Governo Lula aguarda decisão dos EUA sobre novas tarifas a produtos brasileiros
Casa Branca deve anunciar até quarta-feira (15) se aplicará novas tarifas sobre produtos brasileiros. Governo Lula avalia reação e não descarta usar a Lei da Reciprocidade
O governo federal aguarda a decisão dos Estados Unidos sobre a possível aplicação de novas tarifas de 25% e 12,5% sobre produtos brasileiros exportados ao mercado norte-americano. O prazo para que a Casa Branca anuncie se colocará as medidas em prática termina na próxima quarta-feira (15), e o Palácio do Planalto pretende avaliar o alcance da decisão antes de definir a resposta oficial.
A equipe do presidente Luiz Inácio Lula da Silva (PT) trabalha com o cenário de que as novas tarifas serão confirmadas. A avaliação ganhou força após declarações do representante do Departamento de Comércio dos Estados Unidos, Jamieson Greer, que afirmou recentemente que os dois países ainda estão longe de chegar a um acordo.
A expectativa, porém, é que o governo norte-americano possa ampliar a lista de exceções às tarifas de 25%, preservando alguns produtos brasileiros. Integrantes da equipe econômica e diplomática avaliam que o Departamento de Estado pode publicar um anexo com novos itens isentos da cobrança.
A pressão para ampliar essas exceções também parte do setor privado dos Estados Unidos. Segundo o Ministério das Relações Exteriores, 43 empresas e associações comerciais americanas solicitaram ao governo de Donald Trump que determinados produtos brasileiros fiquem fora da lista de sobretaxas, alegando que não existem substitutos produzidos no mercado interno americano.
Caso a taxação seja confirmada, a reação inicial do governo brasileiro deverá ser um posicionamento oficial de contestação à medida. Interlocutores do presidente Lula afirmam que o Brasil pretende manifestar "indignação" e reforçar o entendimento de que a decisão é "inaceitável".
O governo também deve reiterar o argumento apresentado nas respostas enviadas ao governo norte-americano durante a investigação comercial, sustentando que a estrutura tarifária brasileira já favorece as exportações dos Estados Unidos e, por isso, não haveria justificativa para novas barreiras comerciais.
Após a divulgação da decisão americana, equipes técnicas dos ministérios e do Itamaraty deverão analisar detalhadamente os produtos atingidos para definir os próximos passos. Entre as alternativas estão a continuidade das negociações diplomáticas e a eventual aplicação da Lei de Reciprocidade.
A legislação foi aprovada pelo Congresso Nacional em abril do ano passado e regulamentada pelo presidente Lula três meses depois, após os Estados Unidos anunciarem tarifas de 50% sobre produtos brasileiros.
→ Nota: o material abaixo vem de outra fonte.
-- pv_equiv track=rewrite | github.com/Ag3497120/verantyx-v6 | synth_results/1a244afd.py | transform
-- ===== SOURCE A (Python) =====
-- def transform(grid):
--     rows, cols = len(grid), len(grid[0])
--     result = [row[:] for row in grid]
--     ones = [(r,c) for r in range(rows) for c in range(cols) if grid[r][c] == 1]
--     sixes = [(r,c) for r in range(rows) for c in range(cols) if grid[r][c] == 6]
--     for r1,c1 in ones:
--         six_partner = None
--         for r2,c2 in sixes:
--             if r2==r1 or c2==c1:
--                 six_partner = (r2,c2); break
--         if not six_partner: continue
--         r2,c2 = six_partner
--         dr = r2-r1; dc = c2-c1
--         dist = abs(dr)+abs(dc)
--         dr_n = 0 if dr==0 else dr//abs(dr)
--         dc_n = 0 if dc==0 else dc//abs(dc)
--         new_dr = -dc_n; new_dc = dr_n
--         tr = r1+new_dr*dist; tc = c1+new_dc*dist
--         if 0<=tr<rows and 0<=tc<cols and grid[tr][tc]==8:
--             result[tr][tc] = 7
--     for r,c in sixes:
--         result[r][c] = 8
--     return result
-- ===== SOURCE B (Python) =====
-- def transform(grid):
--     rows, cols = len(grid), len(grid[0])
--     # index the first 6 of every row and of every column once,
--     # so each 1-cell finds its row-major-first partner by two lookups
--     row6 = [next((c for c in range(cols) if grid[r][c] == 6), None) for r in range(rows)]
--     col6 = [next((r for r in range(rows) if grid[r][c] == 6), None) for c in range(cols)]
--     targets = set()
--     for r in range(rows):
--         for c in range(cols):
--             if grid[r][c] != 1:
--                 continue
--             cand = None
--             if row6[r] is not None:
--                 cand = (r, row6[r])
--             if col6[c] is not None and (cand is None or (col6[c], c) < cand):
--                 cand = (col6[c], c)
--             if cand is None:
--                 continue
--             r2, c2 = cand
--             if r2 == r:
--                 tr, tc = r - (c2 - c), c
--             else:
--                 tr, tc = r, c + (r2 - r)
--             if 0 <= tr < rows and 0 <= tc < cols and grid[tr][tc] == 8:
--                 targets.add((tr, tc))
--     return [[8 if c < cols and v == 6 else 7 if (r, c) in targets else v
--              for c, v in enumerate(row)]
--             for r, row in enumerate(grid)]
-- ===== Notes on version B (the rewrite author's own statement) =====
-- stated objective: alternative
-- what changed: Instead of scanning the whole sixes list for every 1-cell, B indexes the first 6 of each row and each column once and picks each 1-cell's row-major-first partner as the lex-min of two lookups, collects rotation targets in a set, and builds the result grid functionally instead of mutating a copy.
import Mathlib
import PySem

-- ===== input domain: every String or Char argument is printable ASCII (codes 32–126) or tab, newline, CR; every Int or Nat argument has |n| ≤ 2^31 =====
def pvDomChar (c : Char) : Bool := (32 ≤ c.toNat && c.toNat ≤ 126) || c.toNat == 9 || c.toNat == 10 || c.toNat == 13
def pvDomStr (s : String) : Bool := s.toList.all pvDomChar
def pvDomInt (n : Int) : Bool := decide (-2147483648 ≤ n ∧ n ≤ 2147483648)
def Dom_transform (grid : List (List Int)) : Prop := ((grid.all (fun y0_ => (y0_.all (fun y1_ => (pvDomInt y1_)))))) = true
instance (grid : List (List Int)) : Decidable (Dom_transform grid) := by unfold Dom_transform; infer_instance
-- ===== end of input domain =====

-- B replaces A's per-1-cell scan of the whole sixes list by per-row/per-column first-6 indexes
-- and builds the result functionally instead of mutating a copy (objective: alternative).

-- ===== PORT A =====
-- grid[r][c]; under Pre_transform every index used is in range, so the defaults are never hit
def gridGet (grid : List (List Int)) (r c : Int) : Int :=
  PySem.List.pyGetD (PySem.List.pyGetD grid r []) c 0

-- result[r][c] = v (indices nonnegative and in range at every call site)
def set2d (m : List (List Int)) (r c v : Int) : List (List Int) :=
  m.modify r.toNat (fun row => row.set c.toNat v)

-- [(r,c) for r in range(rows) for c in range(cols) if grid[r][c] == v]
def cellsEq (grid : List (List Int)) (v : Int) : List (Int × Int) :=
  (PySem.List.pyRange 0 (grid.length : Int) 1).flatMap (fun r =>
    ((PySem.List.pyRange 0 ((PySem.List.pyGetD grid 0 []).length : Int) 1).filter
        (fun c => gridGet grid r c == v)).map (fun c => (r, c)))

def transform (grid : List (List Int)) : List (List Int) :=
  let rows : Int := grid.length
  let cols : Int := (PySem.List.pyGetD grid 0 []).length
  let result : List (List Int) := grid.map (fun row => row)
  let ones : List (Int × Int) := cellsEq grid 1
  let sixes : List (Int × Int) := cellsEq grid 6
  let result : List (List Int) := ones.foldl (fun result p =>
    match sixes.find? (fun q => q.1 == p.1 || q.2 == p.2) with
    | none => result
    | some q =>
      let dr := q.1 - p.1
      let dc := q.2 - p.2
      let dist := |dr| + |dc|
      let dr_n : Int := if dr == 0 then 0 else PySem.Int.floordiv dr |dr|
      let dc_n : Int := if dc == 0 then 0 else PySem.Int.floordiv dc |dc|
      let tr := p.1 + (-dc_n) * dist
      let tc := p.2 + dr_n * dist
      if 0 ≤ tr ∧ tr < rows ∧ 0 ≤ tc ∧ tc < cols ∧ gridGet grid tr tc == 8
      then set2d result tr tc 7 else result) result
  sixes.foldl (fun result p => set2d result p.1 p.2 8) result

-- ===== PORT B =====
-- tuple comparison (r2, c) < cand used by B
def lexLt (a b : Int × Int) : Bool := a.1 < b.1 || (a.1 == b.1 && a.2 < b.2)

-- row6 = [next((c for c in range(cols) if grid[r][c] == 6), None) for r in range(rows)]
def row6 (grid : List (List Int)) : List (Option Int) :=
  (PySem.List.pyRange 0 (grid.length : Int) 1).map (fun r =>
    (PySem.List.pyRange 0 ((PySem.List.pyGetD grid 0 []).length : Int) 1).find?
      (fun c => gridGet grid r c == 6))

-- col6 = [next((r for r in range(rows) if grid[r][c] == 6), None) for c in range(cols)]
def col6 (grid : List (List Int)) : List (Option Int) :=
  (PySem.List.pyRange 0 ((PySem.List.pyGetD grid 0 []).length : Int) 1).map (fun c =>
    (PySem.List.pyRange 0 (grid.length : Int) 1).find?
      (fun r => gridGet grid r c == 6))

-- the lex-least of the row partner and the column partner (B's cand)
def candB (r6 c6 : List (Option Int)) (r c : Int) : Option (Int × Int) :=
  let cand : Option (Int × Int) :=
    match PySem.List.pyGetD r6 r none with
    | some c2 => some (r, c2)
    | none => none
  match PySem.List.pyGetD c6 c none, cand with
  | some r2, none => some (r2, c)
  | some r2, some p => if lexLt (r2, c) p then some (r2, c) else some p
  | none, o => o

-- _target: the rotated mark position of the 1-cell (r, c), if any
def tgtB (grid : List (List Int)) (rows cols : Int) (r6 c6 : List (Option Int)) (r c : Int) :
    Option (Int × Int) :=
  match candB r6 c6 r c with
  | none => none
  | some q =>
    let t : Int × Int := if q.1 == r then (r - (q.2 - c), c) else (r, c + (q.1 - r))
    if 0 ≤ t.1 ∧ t.1 < rows ∧ 0 ≤ t.2 ∧ t.2 < cols ∧ gridGet grid t.1 t.2 == 8
    then some t else none

def transform_alt (grid : List (List Int)) : List (List Int) :=
  let rows : Int := grid.length
  let cols : Int := (PySem.List.pyGetD grid 0 []).length
  let r6 := row6 grid
  let c6 := col6 grid
  let targets : PySem.Set (Int × Int) :=
    (PySem.List.pyRange 0 rows 1).foldl (fun tg r =>
      (PySem.List.pyRange 0 cols 1).foldl (fun tg c =>
        if gridGet grid r c == 1 then
          match tgtB grid rows cols r6 c6 r c with
          | some t => PySem.Set.add tg t
          | none => tg
        else tg) tg) PySem.Set.empty
  (PySem.List.enumerate grid).map (fun rr =>
    (PySem.List.enumerate rr.2).map (fun cv =>
      if decide (cv.1 < cols) && (cv.2 == 6) then 8
      else if PySem.Set.contains targets (rr.1, cv.1) then 7 else cv.2))

-- ===== PRECONDITION & SPEC =====
-- A raises IndexError exactly when the grid is empty or some row is shorter than the first row
def Pre_transform (grid : List (List Int)) : Prop :=
  grid ≠ [] ∧ ∀ row ∈ grid, (PySem.List.pyGetD grid 0 []).length ≤ row.length
instance (grid : List (List Int)) : Decidable (Pre_transform grid) := by
  unfold Pre_transform; infer_instance
def pvWitness_transform : List (List Int) := [[1, 0], [6, 8]]

def Spec_transform (grid : List (List Int)) (out : List (List Int)) : Prop := out = transform_alt grid
instance (grid : List (List Int)) (out : List (List Int)) : Decidable (Spec_transform grid out) := by unfold Spec_transform; infer_instance

-- ===== CLAIM (what is proved, stated in full; the proofs are below) =====
def Claim_equal_transform : Prop := ∀ (grid : List (List Int)), Dom_transform grid → Pre_transform grid → Spec_transform grid (transform grid)

-- ===== LEMMAS AND PROOFS =====

-- entry (i, j) of a grid, defaults only reached out of range
def get2 (m : List (List Int)) (i j : Nat) : Int := (m.getD i []).getD j 0

theorem gridGet_natCast (grid : List (List Int)) (i j : Nat) :
    gridGet grid (i : Int) (j : Int) = get2 grid i j := by
  simp [gridGet, get2, PySem.List.pyGetD_natCast]

def write2d (v : Int) (m : List (List Int)) (w : Int × Int) : List (List Int) :=
  set2d m w.1 w.2 v

-- A's per-1-cell loop body as a partial target function (the value written is always 7)
def tgtA (grid : List (List Int)) (p : Int × Int) : Option (Int × Int) :=
  match (cellsEq grid 6).find? (fun q => q.1 == p.1 || q.2 == p.2) with
  | none => none
  | some q =>
    let dr := q.1 - p.1
    let dc := q.2 - p.2
    let dist := |dr| + |dc|
    let dr_n : Int := if dr == 0 then 0 else PySem.Int.floordiv dr |dr|
    let dc_n : Int := if dc == 0 then 0 else PySem.Int.floordiv dc |dc|
    let tr := p.1 + (-dc_n) * dist
    let tc := p.2 + dr_n * dist
    if 0 ≤ tr ∧ tr < (grid.length : Int) ∧ 0 ≤ tc ∧ tc < ((PySem.List.pyGetD grid 0 []).length : Int)
        ∧ gridGet grid tr tc == 8
    then some (tr, tc) else none

theorem transform_eq_writes (grid : List (List Int)) :
    transform grid =
      (cellsEq grid 6).foldl (write2d 8)
        (((cellsEq grid 1).filterMap (tgtA grid)).foldl (write2d 7) grid) := by
  simp only [transform, List.map_id']
  rw [List.foldl_filterMap]
  congr 1
  apply PySem.List.foldl_congr_mem
  intro m p _
  simp only [tgtA]
  cases hf : (cellsEq grid 6).find? (fun q => q.1 == p.1 || q.2 == p.2) with
  | none => simp
  | some q => simp only []; split_ifs <;> rfl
A norma autoriza o Brasil a adotar medidas de retaliação contra países ou blocos econômicos que imponham barreiras comerciais consideradas prejudiciais aos interesses nacionais.
Apesar da expectativa pela decisão de Washington, a diplomacia brasileira avalia que Lula não deve buscar uma negociação direta com Donald Trump neste momento.
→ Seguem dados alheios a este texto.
-- pv_equiv track=rewrite | github.com/miaortizma/competitive-programming | online_judges/Codeforces/102423/a/pot.py | pot
-- ===== SOURCE A (Python) =====
-- def pot(x):
--     ans=[0 for i in range(100)]
--     x1=str(x)
--     for i in range(len(x1)):
--         for j in range(len(x1)):
--             ans[i+j]=(ans[i+j]+int(x1[i])*int(x1[j]))%10
--     res=""
--     for i in range(100):
--         res+=str(ans[i])
--     res=str(int(res[::-1]))[::-1]
--     return res
-- ===== SOURCE B (Python) =====
-- def pot(x):
--     BASE = 10 ** 4  # each convolution coefficient is < 50*81 < BASE, so slots never interfere
--     P = 0
--     for c in reversed(str(x)):
--         P = P * BASE + int(c)
--     q = P * P
--     res = ""
--     for _ in range(100):
--         res += str(q % BASE % 10)
--         q //= BASE
--     return str(int(res[::-1]))[::-1]
-- ===== Notes on version B (the rewrite author's own statement) =====
-- stated objective: alternative
-- what changed: B replaces A's nested-loop digit self-convolution and 100-cell accumulator array by big-integer arithmetic: it packs the digits into one integer in base 10^4, squares it once (one multiplication computes the whole convolution, slots cannot interfere since each coefficient is < 50*81), and reads the coefficients back mod 10 by repeated divmod; only the final high-zero trimming via str(int(rev)) is kept, since that is the function's output format.
import Mathlib
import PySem

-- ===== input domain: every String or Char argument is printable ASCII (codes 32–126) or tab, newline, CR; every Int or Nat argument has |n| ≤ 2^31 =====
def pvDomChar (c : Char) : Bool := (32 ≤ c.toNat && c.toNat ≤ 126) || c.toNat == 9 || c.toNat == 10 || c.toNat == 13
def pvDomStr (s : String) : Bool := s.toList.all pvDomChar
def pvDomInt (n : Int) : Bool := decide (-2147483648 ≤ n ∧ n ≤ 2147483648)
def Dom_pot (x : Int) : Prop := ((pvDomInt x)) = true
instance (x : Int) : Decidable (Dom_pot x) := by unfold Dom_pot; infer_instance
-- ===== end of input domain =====

set_option maxRecDepth 8192

-- B replaces A's nested-loop digit self-convolution by big-integer arithmetic: pack the digits
-- into one integer in base 10^4, square it once, and read the coefficients back mod 10 by
-- repeated divmod; only the final high-zero trimming via str(int(.)) (the output format) is kept.

-- ===== PORT A =====
-- int(x1[i]) for a 1-character slice of x1 (0 where Python raises; such inputs lie outside Pre_pot)
def potDig (x1 : String) (i : Int) : Int :=
  ((PySem.Str.pyGet? x1 i).bind (fun c => PySem.Int.ofChars? [c])).getD 0

def pot (x : Int) : String :=
  -- ans = [0 for i in range(100)]
  let ans : List Int := (PySem.List.pyRange 0 100 1).map (fun _ => (0 : Int))
  -- x1 = str(x)
  let x1 : String := PySem.Int.toStr x
  -- for i in range(len(x1)): for j in range(len(x1)): ans[i+j] = (ans[i+j] + int(x1[i])*int(x1[j])) % 10
  let ans : List Int :=
    (PySem.List.pyRange 0 (PySem.Str.len x1) 1).foldl (fun a i =>
      (PySem.List.pyRange 0 (PySem.Str.len x1) 1).foldl (fun a j =>
        PySem.List.pySetD a (i + j)
          (PySem.Int.mod (PySem.List.pyGetD a (i + j) 0 + potDig x1 i * potDig x1 j) 10)) a) ans
  -- res = ""; for i in range(100): res += str(ans[i])
  let res : List Char :=
    (PySem.List.pyRange 0 100 1).foldl (fun r i =>
      r ++ PySem.Int.toChars (PySem.List.pyGetD ans i 0)) []
  -- res = str(int(res[::-1]))[::-1]
  let res1 : List Char := (PySem.List.slice? res none none (-1)).getD []
  let res2 : List Char := PySem.Int.toChars ((PySem.Int.ofChars? res1).getD 0)
  let res3 : List Char := (PySem.List.slice? res2 none none (-1)).getD []
  String.ofList res3

-- ===== PORT B =====
-- int(c) for a single character c (0 where Python raises; such inputs lie outside Pre_pot)
def potChVal (c : Char) : Int := (PySem.Int.ofChars? [c]).getD 0

def pot_alt (x : Int) : String :=
  -- BASE = 10 ** 4;  P = 0
  -- for c in reversed(str(x)): P = P * BASE + int(c)
  let P : Int := (PySem.Int.toStr x).toList.reverse.foldl
      (fun P c => P * 10000 + potChVal c) 0
  -- q = P * P;  res = ""
  -- for _ in range(100): res += str(q % BASE % 10); q //= BASE
  let st : List Char × Int := (PySem.List.pyRange 0 100 1).foldl
      (fun st _ => (st.1 ++ PySem.Int.toChars (PySem.Int.mod (PySem.Int.mod st.2 10000) 10),
                    PySem.Int.floordiv st.2 10000)) ([], P * P)
  -- return str(int(res[::-1]))[::-1]
  let res1 : List Char := (PySem.List.slice? st.1 none none (-1)).getD []
  let res2 : List Char := PySem.Int.toChars ((PySem.Int.ofChars? res1).getD 0)
  String.ofList ((PySem.List.slice? res2 none none (-1)).getD [])

-- ===== PRECONDITION & SPEC =====
-- Pre_pot excludes negative x, on which Python's int() of the '-' character raises ValueError in both A and B.
def Pre_pot (x : Int) : Prop := 0 ≤ x
instance (x : Int) : Decidable (Pre_pot x) := by unfold Pre_pot; infer_instance
def pvWitness_pot : Int := 1234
Governo considera improvável adiamento
Nos bastidores, integrantes do governo consideram pequena a possibilidade de os Estados Unidos adiarem a entrada em vigor das novas tarifas. A avaliação é de que a política industrial da administração Trump tem sido baseada justamente na adoção de barreiras comerciais e que, até agora, Washington não concedeu flexibilizações semelhantes a outros países.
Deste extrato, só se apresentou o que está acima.